Командир батальона приказал не беспокоить гитлеровцев, чтобы не навлечь ответного огня.

От двух этих стариков, которые взволновали Уварова, мысли снова вернулись к его отношениям с Шурой. Как наивны они оба были, как молоды! Их влекло друг к другу, но любить они еще не умели. Чтобы любить, надо забывать себя, жертвовать, жить для другого человека. Нет, это было совсем иное…

Уваров в третий раз раздвинул камыши и окинул взглядом лужайку. Кухни стояли с откинутыми крышками, под ними, закутавшись в накидки, сидели три солдата. Один из них что-то рассказывал, два других с удивленными и будто бы испуганными лицами внимательно его слушали. В стороне, на склоне балки, минометчики рыли огневые позиции. Все по-прежнему.

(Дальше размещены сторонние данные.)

-- pv_equiv track=rewrite | github.com/vilhelmhilding/resolvent | backend/core/color_registry.py | assign_colors
-- ===== SOURCE A (Python) =====
-- PALETTE = [
--     "#E63946", "#1D4ED8", "#06A77D", "#F77F00", "#7209B7",
--     "#0EA5E9", "#D62828", "#059669", "#8338EC", "#B45309",
-- ]
--
-- HUE_FAMILY = {
--     "#E63946": "red",   "#D62828": "red",
--     "#1D4ED8": "blue",  "#0EA5E9": "blue",
--     "#06A77D": "green", "#059669": "green",
--     "#F77F00": "orange","#B45309": "orange",
--     "#7209B7": "purple","#8338EC": "purple",
-- }
--
-- def assign_colors(parts: list) -> list:
--     assigned: list[str] = []
--     for i in range(len(parts)):
--         prev_family = HUE_FAMILY.get(assigned[i - 1]) if i > 0 else None
--         used = set(assigned)
--         for color in PALETTE:
--             if color in used:
--                 continue
--             if HUE_FAMILY.get(color) == prev_family:
--                 continue
--             assigned.append(color)
--             break
--         else:
--             for color in PALETTE:
--                 if color not in used:
--                     assigned.append(color)
--                     break
--             else:
--                 assigned.append(PALETTE[i % len(PALETTE)])
--     for part, color in zip(parts, assigned):
--         part["color"] = color
--     return parts
-- ===== SOURCE B (Python) =====
-- PALETTE = [
--     "#E63946", "#1D4ED8", "#06A77D", "#F77F00", "#7209B7",
--     "#0EA5E9", "#D62828", "#059669", "#8338EC", "#B45309",
-- ]
--
-- def assign_colors(parts: list) -> list:
--     # The palette order already alternates hue families, so the "first unused
--     # color of a different family" search always lands on PALETTE[i], and after
--     # exhaustion A's fallback is PALETTE[i % 10] too: the assignment is periodic.
--     for i, part in enumerate(parts):
--         part["color"] = PALETTE[i % len(PALETTE)]
--     return parts
-- ===== Notes on version B (the rewrite author's own statement) =====
-- stated objective: simpler
-- what changed: B replaces A's per-element used-set rebuild and two-pass palette search with the closed-form periodic assignment PALETTE[i % 10], which the search provably always yields because the palette order already alternates hue families.
import Mathlib
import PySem

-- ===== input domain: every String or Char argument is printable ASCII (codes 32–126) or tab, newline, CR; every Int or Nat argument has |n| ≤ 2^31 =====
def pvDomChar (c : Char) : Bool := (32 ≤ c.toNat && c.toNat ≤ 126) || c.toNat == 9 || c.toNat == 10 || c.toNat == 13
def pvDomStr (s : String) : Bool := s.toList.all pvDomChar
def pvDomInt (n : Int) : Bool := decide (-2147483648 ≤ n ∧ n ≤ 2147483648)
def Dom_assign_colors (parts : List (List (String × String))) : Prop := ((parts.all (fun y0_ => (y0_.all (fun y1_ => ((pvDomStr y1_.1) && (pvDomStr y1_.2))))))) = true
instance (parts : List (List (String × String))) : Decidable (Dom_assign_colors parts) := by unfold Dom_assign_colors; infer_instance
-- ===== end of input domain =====

-- B replaces A's per-element palette search with the closed-form periodic color PALETTE[i % 10].
-- Both the Python A and the Python B mutate the part dicts in place; the theorems are about the return value.

def pvPALETTE : List String :=
  ["#E63946", "#1D4ED8", "#06A77D", "#F77F00", "#7209B7",
   "#0EA5E9", "#D62828", "#059669", "#8338EC", "#B45309"]

def pvHUE_FAMILY : PySem.Dict String String := PySem.Dict.ofList
  [("#E63946", "red"),   ("#D62828", "red"),
   ("#1D4ED8", "blue"),  ("#0EA5E9", "blue"),
   ("#06A77D", "green"), ("#059669", "green"),
   ("#F77F00", "orange"),("#B45309", "orange"),
   ("#7209B7", "purple"),("#8338EC", "purple")]

-- ===== PORT A =====
-- one iteration of A's outer loop (body of 'for i in range(len(parts))'); the for/break
-- searches over PALETTE are List.find?.  assigned[i-1] cannot raise (i > 0 and len(assigned) = i),
-- so the Option.bind through pyGet? is exact.
def pvChooseA (assigned : List String) (i : Nat) : List String :=
  let prev_family : Option String :=
    if i > 0 then (PySem.List.pyGet? assigned ((i : Int) - 1)).bind (fun c => pvHUE_FAMILY.get? c)
    else none
  let used : PySem.Set String := PySem.Set.ofList assigned
  match pvPALETTE.find? (fun c => !(PySem.Set.contains used c) && !(pvHUE_FAMILY.get? c == prev_family)) with
  | some c => assigned ++ [c]
  | none =>
    match pvPALETTE.find? (fun c => !(PySem.Set.contains used c)) with
    | some c => assigned ++ [c]
    | none => assigned ++ [(PySem.List.pyGet? pvPALETTE (PySem.Int.mod (i : Int) 10)).getD ""]

def assign_colors (parts : List (List (String × String))) : List (List (String × String)) :=
  let assigned : List String := (List.range parts.length).foldl pvChooseA []
  -- 'for part, color in zip(parts, assigned): part["color"] = color; return parts'
  -- (len(assigned) = len(parts), so every part is mutated)
  (parts.zip assigned).map (fun pc => (PySem.Dict.insert (PySem.Dict.mk pc.1) "color" pc.2).items)

-- ===== PORT B =====
def assign_colors_alt (parts : List (List (String × String))) : List (List (String × String)) :=
  (PySem.List.enumerate parts).map (fun ip =>
    (PySem.Dict.insert (PySem.Dict.mk ip.2) "color"
      ((PySem.List.pyGet? pvPALETTE (PySem.Int.mod ip.1 (pvPALETTE.length : Int))).getD "")).items)

-- ===== PRECONDITION & SPEC =====
def Spec_assign_colors (parts : List (List (String × String))) (out : List (List (String × String))) : Prop := out = assign_colors_alt parts
instance (parts : List (List (String × String))) (out : List (List (String × String))) : Decidable (Spec_assign_colors parts out) := by unfold Spec_assign_colors; infer_instance

-- ===== CLAIM (what is proved, stated in full; the proofs are below) =====
def Claim_equal_assign_colors : Prop := ∀ (parts : List (List (String × String))), Dom_assign_colors parts → Spec_assign_colors parts (assign_colors parts)

-- ===== LEMMAS AND PROOFS =====

-- the periodic color
def pvG (j : Nat) : String := pvPALETTE.getD (j % 10) ""

theorem pvIdxColor' (k : Nat) :
    (PySem.List.pyGet? pvPALETTE ((k : Int) % 10)).getD "" = pvG k := by
  have h : ((k : Int) % 10) = ((k % 10 : Nat) : Int) := by omega
  rw [h, PySem.List.pyGet?_natCast, pvG, List.getD_eq_getElem?_getD]

theorem pvIdxColor (k : Nat) :
    (PySem.List.pyGet? pvPALETTE (PySem.Int.mod (k : Int) 10)).getD "" = pvG k := by
  rw [PySem.Int.mod_eq_emod_of_pos (by omega), pvIdxColor']

theorem pvPaletteMem (i : Nat) (hi : 10 ≤ i) :
    ∀ c ∈ pvPALETTE, c ∈ (List.range i).map pvG := by
  intro c hc
  have h10 : c ∈ (List.range 10).map pvG := by fin_cases hc <;> decide
  obtain ⟨j, hj, hg⟩ := List.mem_map.mp h10
  exact List.mem_map.mpr ⟨j, List.mem_range.mpr (by have := List.mem_range.mp hj; omega), hg⟩

theorem pvChooseA_step (i : Nat) :
    pvChooseA ((List.range i).map pvG) i = (List.range (i + 1)).map pvG := by
  rw [List.range_succ, List.map_append, List.map_singleton]
  by_cases hi : i < 10
  · interval_cases i <;> decide
  · have hall : ∀ c ∈ pvPALETTE,
        PySem.Set.contains (PySem.Set.ofList ((List.range i).map pvG)) c = true := by
      intro c hc
      have hm : c ∈ PySem.Set.ofList ((List.range i).map pvG) :=
        (PySem.Set.mem_ofList (y := c) (xs := (List.range i).map pvG)).mpr
          (pvPaletteMem i (by omega) c hc)
      simpa using hm
    have h1 : pvPALETTE.find? (fun c =>
        !(PySem.Set.contains (PySem.Set.ofList ((List.range i).map pvG)) c) &&
        !(pvHUE_FAMILY.get? c == (if i > 0
            then (PySem.List.pyGet? ((List.range i).map pvG) ((i : Int) - 1)).bind (fun c => pvHUE_FAMILY.get? c)
            else none))) = none := by
      apply List.find?_eq_none.mpr
      intro c hc
      simp only [hall c hc, Bool.not_true, Bool.false_and]
      decide
    have h2 : pvPALETTE.find? (fun c =>
        !(PySem.Set.contains (PySem.Set.ofList ((List.range i).map pvG)) c)) = none := by
      apply List.find?_eq_none.mpr
      intro c hc
      simp only [hall c hc, Bool.not_true]
      decide
    simp only [pvChooseA, h1, h2, pvIdxColor]

theorem pvAssignedEq (n : Nat) :
    (List.range n).foldl pvChooseA [] = (List.range n).map pvG := by
  induction n with
  | zero => rfl
  | succ n ih =>
    rw [List.range_succ, List.foldl_append, List.map_append, ih, List.foldl_cons, List.foldl_nil,
      ← List.map_append, ← List.range_succ, pvChooseA_step]

-- ===== VERDICT (by name: the statement is the Claim_ definition above) =====
theorem assign_colors_spec : Claim_equal_assign_colors := by
  intro parts _
  show assign_colors parts = assign_colors_alt parts
  unfold assign_colors assign_colors_alt
  rw [pvAssignedEq]
  apply List.ext_getElem
  · simp [PySem.List.length_enumerate]
  · intro k h1 h2
    have hk : k < parts.length := by simpa [PySem.List.length_enumerate] using h2
    simp [List.getElem_zip, PySem.List.getElem_enumerate, pvIdxColor',
      show pvPALETTE.length = 10 from rfl]
-- pv_equiv track=rewrite | github.com/awais-124/ICPC | ICPC-2024-Solutions/PY.py | three_largest_primes_below
-- ===== SOURCE A (Python) =====
-- def three_largest_primes_below(n):
--     """Get sum of three largest primes below n"""
--     def is_prime(x):
--         if x < 2:
--             return False
--         for i in range(2, int(x**0.5) + 1):
--             if x % i == 0:
--                 return False
--         return True
--
--     primes = []
--     for i in range(n - 1, 1, -1):
--         if is_prime(i):
--             primes.append(i)
--             if len(primes) == 3:
--                 break
--
--     return sum(primes) if len(primes) >= 3 else sum(primes)
-- ===== SOURCE B (Python) =====
-- def three_largest_primes_below(n):
--     """Get sum of three largest primes below n"""
--     if n <= 2:
--         return 0
--     limit = int((n - 1) ** 0.5)
--     base = [True] * (limit + 1)
--     base[0] = False
--     base[1] = False
--     for i in range(2, limit + 1):
--         for j in range(2 * i, limit + 1, i):
--             base[j] = False
--     base_primes = [i for i in range(2, limit + 1) if base[i]]
--     total = 0
--     count = 0
--     hi = n
--     while hi > 2 and count < 3:
--         lo = max(2, hi - 65536)
--         seg = [True] * (hi - lo)
--         for p in base_primes:
--             start = max(p * p, ((lo + p - 1) // p) * p)
--             for j in range(start, hi, p):
--                 seg[j - lo] = False
--         for v in range(hi - 1, lo - 1, -1):
--             if seg[v - lo]:
--                 total += v
--                 count += 1
--                 if count == 3:
--                     break
--         hi = lo
--     return total
-- ===== Notes on version B (the rewrite author's own statement) =====
-- stated objective: alternative
-- what changed: Replaces per-number sqrt-bounded trial division collecting a list of up to three primes with a segmented sieve: a base sieve up to sqrt(n-1) built by marking multiples, then fixed 65536-wide windows below n sieved by the base primes and scanned top-down accumulating sum and count.
import Mathlib
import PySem

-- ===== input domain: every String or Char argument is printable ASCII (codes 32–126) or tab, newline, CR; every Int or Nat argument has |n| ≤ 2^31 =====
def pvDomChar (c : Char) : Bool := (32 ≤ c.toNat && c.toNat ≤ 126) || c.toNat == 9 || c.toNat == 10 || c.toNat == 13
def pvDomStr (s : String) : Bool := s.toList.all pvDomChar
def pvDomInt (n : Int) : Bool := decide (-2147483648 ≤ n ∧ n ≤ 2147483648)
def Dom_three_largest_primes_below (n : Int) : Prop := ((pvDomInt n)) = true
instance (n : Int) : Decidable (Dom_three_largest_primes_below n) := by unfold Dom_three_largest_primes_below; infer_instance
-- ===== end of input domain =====

-- B replaces per-number trial division by a segmented sieve (base sieve to sqrt, fixed windows walked top-down); same values, no speed claim.

-- ===== PORT A =====
-- is_prime: trial division by 2..int(x**0.5); int(x**0.5) = Nat.sqrt exactly for 0 ≤ x ≤ 2^31
-- (the double sqrt is correctly rounded, and below 2^31 that rounding never crosses an integer).
def pvIsPrime (x : Int) : Bool :=
  if x < 2 then false
  else (PySem.List.pyRange 2 ((Nat.sqrt x.toNat : Int) + 1) 1).all
         (fun i => !(PySem.Int.mod x i == 0))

…А, может быть, для того чтобы понять что-то важное, надо связать в одно все то, о чем раздумывал Уваров? И то, что в батальоне часто не ладилось со снабжением и во всем нередко виноват оказывался он, Уваров, и эти путаные, неясные отношения с Шурой, и многое другое. Человек, один и тот же человек может быть и хорошим и плохим. Условия — вот от чего очень часто все зависит. Наверное, и Шура его не то любит, не то не любит, потому что он сам никогда не показывал ей большой, настоящей любви. Наверное, у тех стариков Терентьевых был хороший, ласковый сын, и поэтому не могли они умереть, не глянув последний раз в его глаза. Если бы он был не таким, они бы, наверное, все равно бы любили и ждали его. Но не так. И не пошли бы разыскивать его. Наверное, и он, Уваров, был бы намного лучшим командиром, если бы он не только давал подчиненным правильные грамотные приказания, но сам почаще бы показывал себя, подавал бы каждодневно, как это говорят военные люди, личные примеры.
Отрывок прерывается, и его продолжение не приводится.